Quant aux fonctionnaires s’ils vont avoir, petit à petit, à cotiser autant que les salariés du privé (ce qui est la moindre des choses), ils continueront, comme par le passé, à voir leur retraite calculée sur leurs six derniers mois d’activité alors que la retraite des salariés du privé sera toujours calculée sur leurs vingt-cinq meilleures années. Le scandale perdure donc.

Visiblement, pour 2012, Sarkozy entend faire plaisir au Medef, ménager autant que faire se peut les classes moyennes et ne pas se mettre trop à dos les fonctionnaires. Mais il fait une croix sur les classes populaires. Cette stratégie sera-t-elle suffisante pour remporter la présidentielle ?
La gauche et les syndicats vont, bien sûr, se servir de cette réforme pour essayer de mobiliser les foules, le PS afin de préparer 2012, la CGT, FO, la CFDT avec l’espoir de faire revivre le syndicalisme français.

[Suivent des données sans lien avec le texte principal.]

-- pv_equiv track=rewrite | github.com/jisupark123/Python-Coding-Test | 알쓰2기/week2/3986.py | is_good_word
-- ===== SOURCE A (Python) =====
-- def is_good_word(word):
--     stack = []
--     for w in word:
--         if len(stack) == 0 or stack[-1] != w:
--             stack.append(w)
--         elif stack[-1] == w:
--             stack.pop()
--
--     if len(stack):
--         return False
--     return True
-- ===== SOURCE B (Python) =====
-- def is_good_word(word):
--     # Repeatedly delete the first adjacent equal pair until none remains.
--     word = list(word)
--     while True:
--         for i in range(len(word) - 1):
--             if word[i] == word[i + 1]:
--                 word = word[:i] + word[i + 2:]
--                 break
--         else:
--             return len(word) == 0
-- ===== Notes on version B (the rewrite author's own statement) =====
-- stated objective: alternative
-- what changed: Replaces the single-pass stack cancellation with repeated rewriting: scan for the first adjacent equal pair, delete it, rescan from the start, and report whether the word reduces to empty.
import Mathlib
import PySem

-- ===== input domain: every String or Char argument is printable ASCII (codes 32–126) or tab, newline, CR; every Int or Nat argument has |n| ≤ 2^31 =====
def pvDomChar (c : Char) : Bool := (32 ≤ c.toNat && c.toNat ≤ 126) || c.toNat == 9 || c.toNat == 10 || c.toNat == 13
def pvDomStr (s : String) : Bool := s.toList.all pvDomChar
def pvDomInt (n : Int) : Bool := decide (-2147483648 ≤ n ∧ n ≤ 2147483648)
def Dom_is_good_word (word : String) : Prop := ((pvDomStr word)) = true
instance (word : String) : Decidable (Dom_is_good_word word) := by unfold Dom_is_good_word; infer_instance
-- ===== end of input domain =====

-- B replaces A's one-pass stack cancellation by repeated deletion of the first
-- adjacent equal pair until none remains (objective: alternative algorithm).

-- ===== PORT A =====
-- the body of A's for-loop: append unless the top equals w, else pop
def stepA (stack : List Char) (w : Char) : List Char :=
  if stack.length = 0 ∨ PySem.List.pyGet? stack (-1) ≠ some w then stack ++ [w]
  else if PySem.List.pyGet? stack (-1) = some w then stack.dropLast
  else stack

def is_good_word (word : String) : Bool :=
  let stack := word.toList.foldl stepA []
  if stack.length ≠ 0 then false else true

-- ===== PORT B =====
-- the inner for-loop of B: index of the first adjacent equal pair, if any
def findPair : List Char → Option Nat
  | a :: b :: t => if a = b then some 0 else (findPair (b :: t)).map (· + 1)
  | _ => none

theorem findPair_le : ∀ (l : List Char) (i : Nat), findPair l = some i → i + 2 ≤ l.length := by
  intro l
  induction l with
  | nil => intro i h; simp [findPair] at h
  | cons a t ih =>
    intro i h
    cases t with
    | nil => simp [findPair] at h
    | cons b t' =>
      by_cases hab : a = b
      · simp [findPair, hab] at h; subst h; simp
      · simp [findPair, hab] at h
        obtain ⟨j, hj, rfl⟩ := h
        have := ih j hj
        simpa using Nat.succ_le_succ this

-- B's while-loop: delete the first adjacent equal pair, rescan, until none
def reduceWord (l : List Char) : List Char :=
  match h : findPair l with
  | some i => reduceWord (l.take i ++ l.drop (i + 2))
  | none => l
termination_by l.length
decreasing_by
  have h2 := findPair_le l i h
  simp [List.length_take, List.length_drop]
  omega

def is_good_word_alt (word : String) : Bool :=
  (reduceWord word.toList).length == 0

-- ===== PRECONDITION & SPEC =====
def Spec_is_good_word (word : String) (out : Bool) : Prop := out = is_good_word_alt word
instance (word : String) (out : Bool) : Decidable (Spec_is_good_word word out) := by unfold Spec_is_good_word; infer_instance

-- ===== CLAIM (what is proved, stated in full; the proofs are below) =====
def Claim_equal_is_good_word : Prop := ∀ (word : String), Dom_is_good_word word → Spec_is_good_word word (is_good_word word)

-- ===== LEMMAS AND PROOFS =====

-- A's stack with its top at the head instead of the tail
def rstep (r : List Char) (w : Char) : List Char :=
  match r with
  | [] => [w]
  | x :: rs => if x = w then rs else w :: x :: rs

theorem stepA_eq_rstep (r : List Char) (w : Char) :
    stepA r.reverse w = (rstep r w).reverse := by
  cases r with
  | nil => simp [stepA, rstep]
  | cons x rs =>
    have hlast : PySem.List.pyGet? (x :: rs).reverse (-1) = some x := by
      simp [PySem.List.pyGet?_neg_one]
    by_cases hxw : x = w
    · subst hxw
      simp [stepA, rstep, List.reverse_cons]
    · simp [stepA, rstep, hxw, List.reverse_cons]

theorem foldA_eq : ∀ (m : List Char) (r : List Char),
    List.foldl stepA r.reverse m = (List.foldl rstep r m).reverse := by
  intro m
  induction m with
  | nil => intro r; simp
  | cons c m' ih =>
    intro r
    simp only [List.foldl_cons, stepA_eq_rstep]
    exact ih (rstep r c)

-- no two adjacent equal characters
def ok : List Char → Bool
  | a :: b :: t => (a ≠ b) && ok (b :: t)
  | _ => true

theorem ok_tail : ∀ (a : Char) (t : List Char), ok (a :: t) = true → ok t = true := by
  intro a t h
  cases t with
  | nil => rfl
  | cons b t' => simp [ok] at h; exact h.2

theorem ok_rstep (r : List Char) (w : Char) (h : ok r = true) : ok (rstep r w) = true := by
  cases r with
  | nil => rfl
  | cons x rs =>
    by_cases hxw : x = w
    · simpa [rstep, hxw] using ok_tail x rs h
    · cases rs with
      | nil => simp [rstep, hxw, ok, Ne.symm hxw]
      | cons y rs' =>
        simp [rstep, hxw, ok] at h ⊢
        exact ⟨Ne.symm hxw, h⟩

theorem ok_foldl : ∀ (m r : List Char), ok r = true → ok (List.foldl rstep r m) = true := by
  intro m
  induction m with
  | nil => intro r h; simpa using h
  | cons c m' ih => intro r h; exact ih _ (ok_rstep r c h)

-- skipping an adjacent equal pair does not change the stack
theorem rstep_pair (r : List Char) (c : Char) (h : ok r = true) :
    rstep (rstep r c) c = r := by
  cases r with
  | nil => simp [rstep]
  | cons x rs =>
    by_cases hxc : x = c
    · subst hxc
      cases rs with
      | nil => simp [rstep]
      | cons y rs' =>
        simp [ok] at h
        simp [rstep, Ne.symm h.1]
    · simp [rstep, hxc]

theorem foldl_pair (t r : List Char) (c : Char) (h : ok r = true) :
    List.foldl rstep r (c :: c :: t) = List.foldl rstep r t := by
  simp only [List.foldl_cons, rstep_pair r c h]

-- in an already-irreducible word the two characters around any position differ
theorem ok_mid : ∀ (u : List Char) (x c : Char) (v : List Char),
    ok (u ++ x :: c :: v) = true → x ≠ c := by
  intro u
  induction u with
  | nil => intro x c v h; simp [ok] at h; exact h.1
  | cons a u' ih =>
    intro x c v h
    exact ih x c v (ok_tail a _ h)

-- an irreducible word passes through the stack unchanged
theorem foldl_irred : ∀ (m r : List Char), ok (r.reverse ++ m) = true →
    List.foldl rstep r m = m.reverse ++ r := by
  intro m
  induction m with
  | nil => intro r _; simp
  | cons c m' ih =>
    intro r h
    have hstep : rstep r c = c :: r := by
      cases r with
      | nil => rfl
      | cons x rs =>
        have hx : x ≠ c := by
          apply ok_mid rs.reverse x c m'
          simpa using h
        simp [rstep, hx]
    have h' : ok ((c :: r).reverse ++ m') = true := by
      simpa using h
    simp only [List.foldl_cons, hstep, ih (c :: r) h']
    simp

theorem findPair_none_ok : ∀ (l : List Char), findPair l = none → ok l = true := by
  intro l
  induction l with
  | nil => intro _; rfl
  | cons a t ih =>
    intro h
    cases t with
    | nil => rfl
    | cons b t' =>
      by_cases hab : a = b
      · simp [findPair, hab] at h
      · simp [findPair, hab] at h
        simp [ok, hab, ih h]

theorem findPair_some_shape : ∀ (l : List Char) (i : Nat), findPair l = some i →
    ∃ c, l.take i ++ c :: c :: l.drop (i + 2) = l := by
  intro l
  induction l with
  | nil => intro i h; simp [findPair] at h
  | cons a t ih =>
    intro i h
    cases t with
    | nil => simp [findPair] at h
    | cons b t' =>
      by_cases hab : a = b
      · simp [findPair, hab] at h
        subst h
        exact ⟨a, by simp [hab]⟩
      · simp [findPair, hab] at h
        obtain ⟨j, hj, rfl⟩ := h
        obtain ⟨c, hc⟩ := ih j hj
        refine ⟨c, ?_⟩
        simpa [List.take, List.drop] using congrArg (a :: ·) hc

theorem reduceWord_none (l : List Char) (h : findPair l = none) : reduceWord l = l := by
  rw [reduceWord.eq_def]
  split <;> simp_all

theorem reduceWord_some (l : List Char) (i : Nat) (h : findPair l = some i) :
    reduceWord l = reduceWord (l.take i ++ l.drop (i + 2)) := by
  rw [reduceWord.eq_def]
  split <;> simp_all

theorem stack_eq_reduce_aux : ∀ (n : Nat) (l : List Char), l.length ≤ n →
    List.foldl stepA [] l = reduceWord l := by
  intro n
  induction n with
  | zero =>
    intro l hl
    have : l = [] := List.eq_nil_of_length_eq_zero (Nat.le_zero.mp hl)
    subst this
    rw [reduceWord_none [] rfl]
    rfl
  | succ n ih =>
    intro l hl
    cases h : findPair l with
    | none =>
      have hok := findPair_none_ok l h
      have hstack : List.foldl rstep [] l = l.reverse := by
        simpa using foldl_irred l [] (by simpa using hok)
      have lhs : List.foldl stepA [] l = (List.foldl rstep [] l).reverse := by
        simpa using foldA_eq l []
      rw [reduceWord_none l h, lhs, hstack, List.reverse_reverse]
    | some i =>
      obtain ⟨c, hc⟩ := findPair_some_shape l i h
      have hle := findPair_le l i h
      have key : List.foldl rstep [] l = List.foldl rstep [] (l.take i ++ l.drop (i + 2)) := by
        conv_lhs => rw [← hc]
        rw [List.foldl_append, List.foldl_append]
        exact foldl_pair _ _ c (ok_foldl (l.take i) [] rfl)
      have lhs : List.foldl stepA [] l = (List.foldl rstep [] l).reverse := by
        simpa using foldA_eq l []
      have rhs : List.foldl stepA [] (l.take i ++ l.drop (i + 2)) =
          (List.foldl rstep [] (l.take i ++ l.drop (i + 2))).reverse := by
        simpa using foldA_eq (l.take i ++ l.drop (i + 2)) []
      have hlen : (l.take i ++ l.drop (i + 2)).length ≤ n := by
        simp [List.length_take, List.length_drop]
        omega
      rw [reduceWord_some l i h, lhs, key, ← rhs, ih _ hlen]

theorem stack_eq_reduce (l : List Char) : List.foldl stepA [] l = reduceWord l :=
  stack_eq_reduce_aux l.length l (Nat.le_refl _)

-- ===== VERDICT (by name: the statement is the Claim_ definition above) =====
theorem is_good_word_spec : Claim_equal_is_good_word := by
  unfold Claim_equal_is_good_word Spec_is_good_word
  intro word _
  unfold is_good_word is_good_word_alt
  rw [stack_eq_reduce word.toList]
  cases h : (reduceWord word.toList).length with
  | zero => simp [h]
  | succ n => simp [h]
-- pv_equiv track=rewrite | github.com/rayane-l/BOF_tool | bof.py | badchars
-- ===== SOURCE A (Python) =====
-- def badchars(value):
--
--  c = 256
--
--  string = ""
--  for i in range(c):
--   data = str(hex(i))
--   if(i<16):
--     data = data.replace("0x","\\x0")
--   else:
--     data = data.replace("0x","\\x")
--   string += data
--
--  n = value*4
--  chunks = [string[i:i+n] for i in range(0, len(string), n)]
--
--  return chunks
-- ===== SOURCE B (Python) =====
-- def badchars(value):
--     digits = "0123456789abcdef"
--     tokens = ["\\x" + hi + lo for hi in digits for lo in digits]
--     if value < 1:
--         return []
--     chunks = []
--     rest = tokens
--     while rest:
--         chunks.append("".join(rest[:value]))
--         rest = rest[value:]
--     return chunks
-- ===== Notes on version B (the rewrite author's own statement) =====
-- stated objective: alternative
-- what changed: B generates the 256 tokens \x<hi><lo> by a nested comprehension over the 16 hex digit characters (no hex()/replace per byte) and forms the chunks with a consumer while-loop that takes value tokens and drops them from the remaining token list, instead of concatenating one 1024-char string and slicing it at character offsets value*4 over a range.
-- outside the precondition, e.g. on badchars(0): A raises ValueError, B returns []
import Mathlib
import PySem

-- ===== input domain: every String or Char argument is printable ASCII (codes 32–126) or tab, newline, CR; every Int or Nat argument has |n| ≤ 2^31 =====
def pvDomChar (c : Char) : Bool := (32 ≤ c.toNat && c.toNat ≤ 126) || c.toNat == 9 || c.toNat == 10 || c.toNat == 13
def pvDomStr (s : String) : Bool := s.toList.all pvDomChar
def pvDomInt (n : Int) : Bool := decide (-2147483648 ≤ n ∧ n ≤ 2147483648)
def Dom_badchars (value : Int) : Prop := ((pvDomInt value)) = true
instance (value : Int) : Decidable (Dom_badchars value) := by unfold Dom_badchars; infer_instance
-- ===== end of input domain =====

-- B builds each token "\x"+hi+lo by a nested comprehension over the 16 hex digit characters
-- (no hex()/replace) and forms the chunks with a take/drop consumer loop over the token list,
-- instead of concatenating one 1024-char string and slicing it at character offsets value*4.

-- ===== PORT A =====
-- str(hex(i)) for an int i: "0x"+lowercase hex digits ("-0x…" for negatives); exact
-- (Nat.toDigits 16 produces Python's lowercase hex digit string, "0" for 0).
def pyHexChars (i : Int) : List Char :=
  if i < 0 then '-' :: '0' :: 'x' :: Nat.toDigits 16 (-i).toNat
  else '0' :: 'x' :: Nat.toDigits 16 i.toNat

def badchars (value : Int) : List String :=
  -- c = 256; string = ""; for i in range(c): … string += data
  let string : List Char :=
    (PySem.List.pyRange 0 256 1).foldl
      (fun acc i =>
        let data := pyHexChars i
        let data :=
          if i < 16 then PySem.Chars.replace data "0x".toList "\\x0".toList
          else PySem.Chars.replace data "0x".toList "\\x".toList
        acc ++ data) []
  -- n = value*4; chunks = [string[i:i+n] for i in range(0, len(string), n)]
  let n := value * 4
  (PySem.List.pyRange 0 (string.length : Int) n).map
    (fun i => String.ofList (PySem.List.slice string (some i) (some (i + n))))

-- ===== PORT B =====
-- the while loop: while rest: chunks.append("".join(rest[:value])); rest = rest[value:]
-- (only reached with value ≥ 1, where rest[:v] = take v and rest[v:] = drop v;
-- on a nonempty list drop v = drop (v-1) of the tail, the structural step used here)
def chunkJoin (v : Nat) : List (List Char) → List String
  | [] => []
  | x :: xs =>
      String.ofList (PySem.Chars.join [] (List.take v (x :: xs)))
        :: chunkJoin v (List.drop (v - 1) xs)
termination_by l => l.length
decreasing_by simp only [List.length_drop, List.length_cons]; omega

def badchars_alt (value : Int) : List String :=
  -- digits = "0123456789abcdef"; tokens = ["\x" + hi + lo for hi in digits for lo in digits]
  let digits := "0123456789abcdef".toList
  let tokens : List (List Char) :=
    digits.flatMap (fun hi => digits.map (fun lo => "\\x".toList ++ [hi] ++ [lo]))
  -- if value < 1: return []
  if value < 1 then []
  else chunkJoin value.toNat tokens

-- ===== PRECONDITION & SPEC =====
-- Pre_ excludes only value = 0, where Python A raises ValueError (range step 0).
def Pre_badchars (value : Int) : Prop := value ≠ 0
instance (value : Int) : Decidable (Pre_badchars value) := by unfold Pre_badchars; infer_instance
def pvWitness_badchars : Int := 4

def Spec_badchars (value : Int) (out : List String) : Prop := out = badchars_alt value
instance (value : Int) (out : List String) : Decidable (Spec_badchars value out) := by unfold Spec_badchars; infer_instance

-- ===== CLAIM (what is proved, stated in full; the proofs are below) =====
def Claim_equal_badchars : Prop := ∀ (value : Int), Dom_badchars value → Pre_badchars value → Spec_badchars value (badchars value)

-- ===== LEMMAS AND PROOFS =====

-- The concrete token list B builds (closed term).
def pvToks : List (List Char) :=
  "0123456789abcdef".toList.flatMap
    (fun hi => "0123456789abcdef".toList.map (fun lo => "\\x".toList ++ [hi] ++ [lo]))

-- The concrete string A builds (closed term).
def pvStr : List Char :=
  (PySem.List.pyRange 0 256 1).foldl
    (fun acc i =>
      let data := pyHexChars i
      let data :=
        if i < 16 then PySem.Chars.replace data "0x".toList "\\x0".toList
        else PySem.Chars.replace data "0x".toList "\\x".toList
      acc ++ data) []

theorem badchars_eq (value : Int) :
    badchars value = (PySem.List.pyRange 0 (pvStr.length : Int) (value * 4)).map
      (fun i => String.ofList (PySem.List.slice pvStr (some i) (some (i + value * 4)))) := rfl

theorem badchars_alt_eq (value : Int) :
    badchars_alt value = if value < 1 then [] else chunkJoin value.toNat pvToks := rfl

set_option maxRecDepth 100000 in
theorem pvStr_eq_flatten : pvStr = pvToks.flatten := by decide

set_option maxRecDepth 100000 in
theorem pvStr_length : (pvStr.length : Int) = 1024 := by decide

set_option maxRecDepth 100000 in
theorem pvToks_len4 : ∀ x ∈ pvToks, x.length = 4 := by decide

theorem join_nil_sep (l : List (List Char)) : PySem.Chars.join [] l = l.flatten := by
  induction l with
  | nil => simp [PySem.Chars.join_nil]
  | cons a l ih =>
    cases l with
    | nil => simp [PySem.Chars.join_singleton]
    | cons b t =>
      rw [PySem.Chars.join_cons_cons]
      simp [ih]

-- the consumer loop computes exactly the batches toks[v*k : v*k+v]
theorem chunkJoin_eq (v : Nat) (hv : 1 ≤ v) (toks : List (List Char)) :
    chunkJoin v toks = (List.range ((toks.length + v - 1) / v)).map
      (fun k => String.ofList (PySem.Chars.join [] ((toks.drop (v * k)).take v))) := by
  obtain ⟨n, rfl⟩ : ∃ n, v = n + 1 := ⟨v - 1, by omega⟩
  generalize hL : toks.length = L
  induction L using Nat.strong_induction_on generalizing toks with
  | _ L ih0 =>
  cases toks with
  | nil =>
    have h0 : L = 0 := by simpa using hL.symm
    subst h0
    simp only [chunkJoin]
    rw [Nat.div_eq_of_lt (by omega : 0 + (n + 1) - 1 < n + 1)]
    simp
  | cons x xs =>
    simp only [chunkJoin]
    have ih := ih0 (List.drop (n + 1 - 1) xs).length
      (by subst hL; simp only [List.length_drop, List.length_cons]; omega)
      (List.drop (n + 1 - 1) xs) rfl
    subst hL
    have hcount : ((x :: xs).length + (n + 1) - 1) / (n + 1)
        = ((List.drop (n + 1 - 1) xs).length + (n + 1) - 1) / (n + 1) + 1 := by
      simp only [List.length_drop, List.length_cons, Nat.add_sub_cancel]
      by_cases h : n ≤ xs.length
      · rw [show xs.length - n + (n + 1) - 1 = xs.length by omega,
            show xs.length + 1 + (n + 1) - 1 = xs.length + (n + 1) by omega,
            Nat.add_div_right _ (by omega)]
      · rw [show xs.length - n = 0 by omega,
            Nat.div_eq_of_lt (by omega : 0 + (n + 1) - 1 < n + 1),
            Nat.div_eq_of_lt_le (show 1 * (n + 1) ≤ xs.length + 1 + (n + 1) - 1 by omega)
              (show xs.length + 1 + (n + 1) - 1 < (1 + 1) * (n + 1) by omega)]
    rw [hcount, List.range_succ_eq_map, List.map_cons, List.map_map, ih]
    refine congrArg₂ List.cons (by simp) ?_
    apply List.map_congr_left
    intro k _
    simp only [Function.comp_apply]
    have hd : List.drop ((n + 1) * (k + 1)) (x :: xs)
        = List.drop ((n + 1) * k) (List.drop (n + 1 - 1) xs) := by
      rw [Nat.add_sub_cancel, List.drop_drop,
          show (n + 1) * (k + 1) = ((n + 1) * k + n) + 1 by ring,
          List.drop_succ_cons]
      congr 1
      ring
    rw [hd]

-- slicing the flattening of uniformly-4-long blocks at multiples of 4 = flattening a block slice
theorem flatten_drop_take (toks : List (List Char)) (h : ∀ x ∈ toks, x.length = 4) :
    ∀ (j t : Nat), ((toks.flatten).drop (4 * j)).take (4 * t) = ((toks.drop j).take t).flatten := by
  induction toks with
  | nil => intro j t; simp
  | cons c cs ih =>
    have hc : c.length = 4 := h c (by simp)
    have h' : ∀ x ∈ cs, x.length = 4 := fun x hx => h x (by simp [hx])
    intro j t
    cases j with
    | zero =>
      cases t with
      | zero => simp
      | succ t =>
        have ht : List.take (4 * t) cs.flatten = (List.take t cs).flatten := by
          simpa using ih h' 0 t
        simp only [Nat.mul_zero, List.drop_zero, List.flatten_cons, List.take_append,
          List.take_succ_cons]
        rw [List.take_of_length_le (by omega), hc,
          show 4 * (t + 1) - 4 = 4 * t by omega, ht]
    | succ j =>
      simp only [List.flatten_cons, List.drop_append]
      rw [List.drop_of_length_le (by omega : c.length ≤ 4 * (j + 1)),
          show 4 * (j + 1) - c.length = 4 * j by omega]
      simpa using ih h' j t

set_option maxRecDepth 100000 in
theorem pvToks_length : pvToks.length = 256 := by decide

theorem count_eq (m : Nat) (hm : 0 < m) :
    ((1024 - 0 + (m : Int) * 4 - 1) / ((m : Int) * 4)).toNat = (256 + m - 1) / m := by
  rw [show (1024 - 0 + (m : Int) * 4 - 1) = ((1023 + 4 * m : Nat) : Int) by push_cast; ring,
      show ((m : Int) * 4) = ((4 * m : Nat) : Int) by push_cast; ring,
      ← Int.natCast_div, Int.toNat_natCast,
      show 256 + m - 1 = 255 + m by omega]
  have h1 := Nat.div_mul_le_self (255 + m) m
  have h2 : (255 + m) < ((255 + m) / m + 1) * m := by
    have := Nat.div_add_mod (255 + m) m
    have := Nat.mod_lt (255 + m) hm
    rw [show ((255 + m) / m + 1) * m = m * ((255 + m) / m) + m by ring]
    omega
  apply Nat.div_eq_of_lt_le
  · rw [show ((255 + m) / m) * (4 * m) = 4 * (((255 + m) / m) * m) by ring]; omega
  · rw [show ((255 + m) / m + 1) * (4 * m) = 4 * (((255 + m) / m + 1) * m) by ring]
    rw [show ((255 + m) / m + 1) * m = (255 + m) / m * m + m by ring]
    rw [show ((255 + m) / m + 1) * m = (255 + m) / m * m + m by ring] at h2
    omega

theorem badchars_pos (value : Int) (hv : 0 < value) :
    badchars value = badchars_alt value := by
  obtain ⟨m, hm, hmpos⟩ : ∃ m : Nat, value = (m : Int) ∧ 0 < m :=
    ⟨value.toNat, by omega, by omega⟩
  subst hm
  rw [badchars_eq, badchars_alt_eq, pvStr_length,
      if_neg (by omega : ¬ ((m : Int) < 1)),
      show ((m : Int)).toNat = m from Int.toNat_natCast m,
      chunkJoin_eq m (by omega) pvToks]
  rw [PySem.List.pyRange_of_pos 0 1024 (by positivity : (0:Int) < (m : Int) * 4)]
  rw [if_pos (by omega : (0:Int) < 1024)]
  rw [count_eq m hmpos, pvToks_length, List.map_map]
  apply List.map_congr_left
  intro k _
  simp only [Function.comp]
  have e1 : (0 + (m : Int) * 4 * (k : Int)) = ((4 * (m * k) : Nat) : Int) := by push_cast; ring
  rw [e1,
      show ((4 * (m * k) : Nat) : Int) + (m : Int) * 4
        = ((4 * (m * k) : Nat) : Int) + ((4 * m : Nat) : Int) from by push_cast; ring,
      PySem.List.slice_natCast_add]
  rw [join_nil_sep, pvStr_eq_flatten]
  rw [flatten_drop_take pvToks pvToks_len4 (m * k) m]

theorem pyRange_neg_step_nil (b s : Int) (hb : 0 ≤ b) (hs : s < 0) :
    PySem.List.pyRange 0 b s = [] := by
  simp only [PySem.List.pyRange]
  rw [if_neg (by omega : ¬ s = 0)]
  simp only [if_neg (by omega : ¬ (0:Int) < s), if_neg (by omega : ¬ b < 0),
    List.range_zero, List.map_nil]

theorem badchars_neg (value : Int) (hv : value < 0) :
    badchars value = badchars_alt value := by
  rw [badchars_eq, badchars_alt_eq, pvStr_length,
      pyRange_neg_step_nil 1024 (value * 4) (by omega) (by omega),
      if_pos (by omega : value < 1)]
  rfl

-- ===== VERDICT (by name: the statement is the Claim_ definition above) =====
theorem badchars_spec : Claim_equal_badchars := by
  intro value _ hpre
  unfold Spec_badchars
  rcases lt_or_gt_of_ne hpre with h | h
  · exact badchars_neg value h
  · exact badchars_pos value h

Mais la gauche n’est guère plausible dans ses propositions sur l’avenir des retraites –« faire payer les riches » n’est plus un slogan à la mode- et, sans les fonctionnaires, les syndicats ne représentent plus rien.

Cela dit, le compte n’y est pas. Ni, bien sûr, pour assurer un système de retraites équilibré à l’horizon 2020 ou 2030, ni pour s’assurer une majorité au soir du second tour des présidentielles.